======== RECORDS TO PROCESS

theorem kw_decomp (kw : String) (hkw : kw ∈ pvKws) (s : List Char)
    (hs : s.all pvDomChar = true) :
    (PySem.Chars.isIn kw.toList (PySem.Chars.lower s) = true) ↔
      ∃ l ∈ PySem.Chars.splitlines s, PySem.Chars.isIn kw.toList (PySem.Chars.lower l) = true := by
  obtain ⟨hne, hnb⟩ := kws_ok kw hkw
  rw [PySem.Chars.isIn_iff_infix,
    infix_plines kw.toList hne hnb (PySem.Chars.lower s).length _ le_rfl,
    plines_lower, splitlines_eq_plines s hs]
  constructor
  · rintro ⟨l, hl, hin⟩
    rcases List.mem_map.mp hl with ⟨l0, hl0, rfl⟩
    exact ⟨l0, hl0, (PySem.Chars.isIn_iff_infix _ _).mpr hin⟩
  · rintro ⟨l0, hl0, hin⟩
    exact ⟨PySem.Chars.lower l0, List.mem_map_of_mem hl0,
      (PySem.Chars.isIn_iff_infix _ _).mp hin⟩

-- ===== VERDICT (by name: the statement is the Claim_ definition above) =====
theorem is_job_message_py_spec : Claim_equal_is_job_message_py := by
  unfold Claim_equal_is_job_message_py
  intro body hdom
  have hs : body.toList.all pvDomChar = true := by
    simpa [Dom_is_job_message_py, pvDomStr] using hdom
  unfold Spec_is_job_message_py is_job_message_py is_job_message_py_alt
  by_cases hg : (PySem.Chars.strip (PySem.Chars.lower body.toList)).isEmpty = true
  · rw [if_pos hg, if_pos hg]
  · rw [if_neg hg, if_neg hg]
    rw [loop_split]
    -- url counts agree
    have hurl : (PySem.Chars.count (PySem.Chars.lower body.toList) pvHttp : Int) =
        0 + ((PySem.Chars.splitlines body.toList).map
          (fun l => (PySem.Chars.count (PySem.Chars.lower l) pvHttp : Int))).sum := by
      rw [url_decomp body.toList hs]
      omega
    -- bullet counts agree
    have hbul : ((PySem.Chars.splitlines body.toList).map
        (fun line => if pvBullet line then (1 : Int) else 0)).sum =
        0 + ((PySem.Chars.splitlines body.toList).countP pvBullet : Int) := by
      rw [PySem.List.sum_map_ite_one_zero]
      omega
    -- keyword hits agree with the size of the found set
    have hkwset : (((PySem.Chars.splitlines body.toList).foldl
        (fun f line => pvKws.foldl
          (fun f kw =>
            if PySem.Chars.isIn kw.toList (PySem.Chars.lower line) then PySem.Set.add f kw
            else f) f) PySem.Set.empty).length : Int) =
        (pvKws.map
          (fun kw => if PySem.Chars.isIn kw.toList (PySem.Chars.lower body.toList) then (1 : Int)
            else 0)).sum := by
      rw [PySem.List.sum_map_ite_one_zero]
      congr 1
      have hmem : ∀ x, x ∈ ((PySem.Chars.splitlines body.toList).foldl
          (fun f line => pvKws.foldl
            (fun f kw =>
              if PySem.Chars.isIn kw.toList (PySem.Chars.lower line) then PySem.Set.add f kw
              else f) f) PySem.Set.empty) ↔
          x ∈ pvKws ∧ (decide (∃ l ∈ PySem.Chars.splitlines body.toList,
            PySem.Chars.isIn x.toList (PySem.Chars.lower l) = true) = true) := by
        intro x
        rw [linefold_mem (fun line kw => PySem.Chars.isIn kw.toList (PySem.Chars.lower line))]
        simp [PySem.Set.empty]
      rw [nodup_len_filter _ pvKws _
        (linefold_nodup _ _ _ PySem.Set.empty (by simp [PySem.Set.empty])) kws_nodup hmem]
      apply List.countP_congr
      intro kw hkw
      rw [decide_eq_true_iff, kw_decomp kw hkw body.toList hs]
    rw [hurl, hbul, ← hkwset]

================

_WHAT IS NEEDED_.
For every line in the listing above that mentions the word "have", make a copy.

_EXERCISE ANSWER_.
  have hs : body.toList.all pvDomChar = true := by
    have hurl : (PySem.Chars.count (PySem.Chars.lower body.toList) pvHttp : Int) =
    have hbul : ((PySem.Chars.splitlines body.toList).map
    have hkwset : (((PySem.Chars.splitlines body.toList).foldl
      have hmem : ∀ x, x ∈ ((PySem.Chars.splitlines body.toList).foldl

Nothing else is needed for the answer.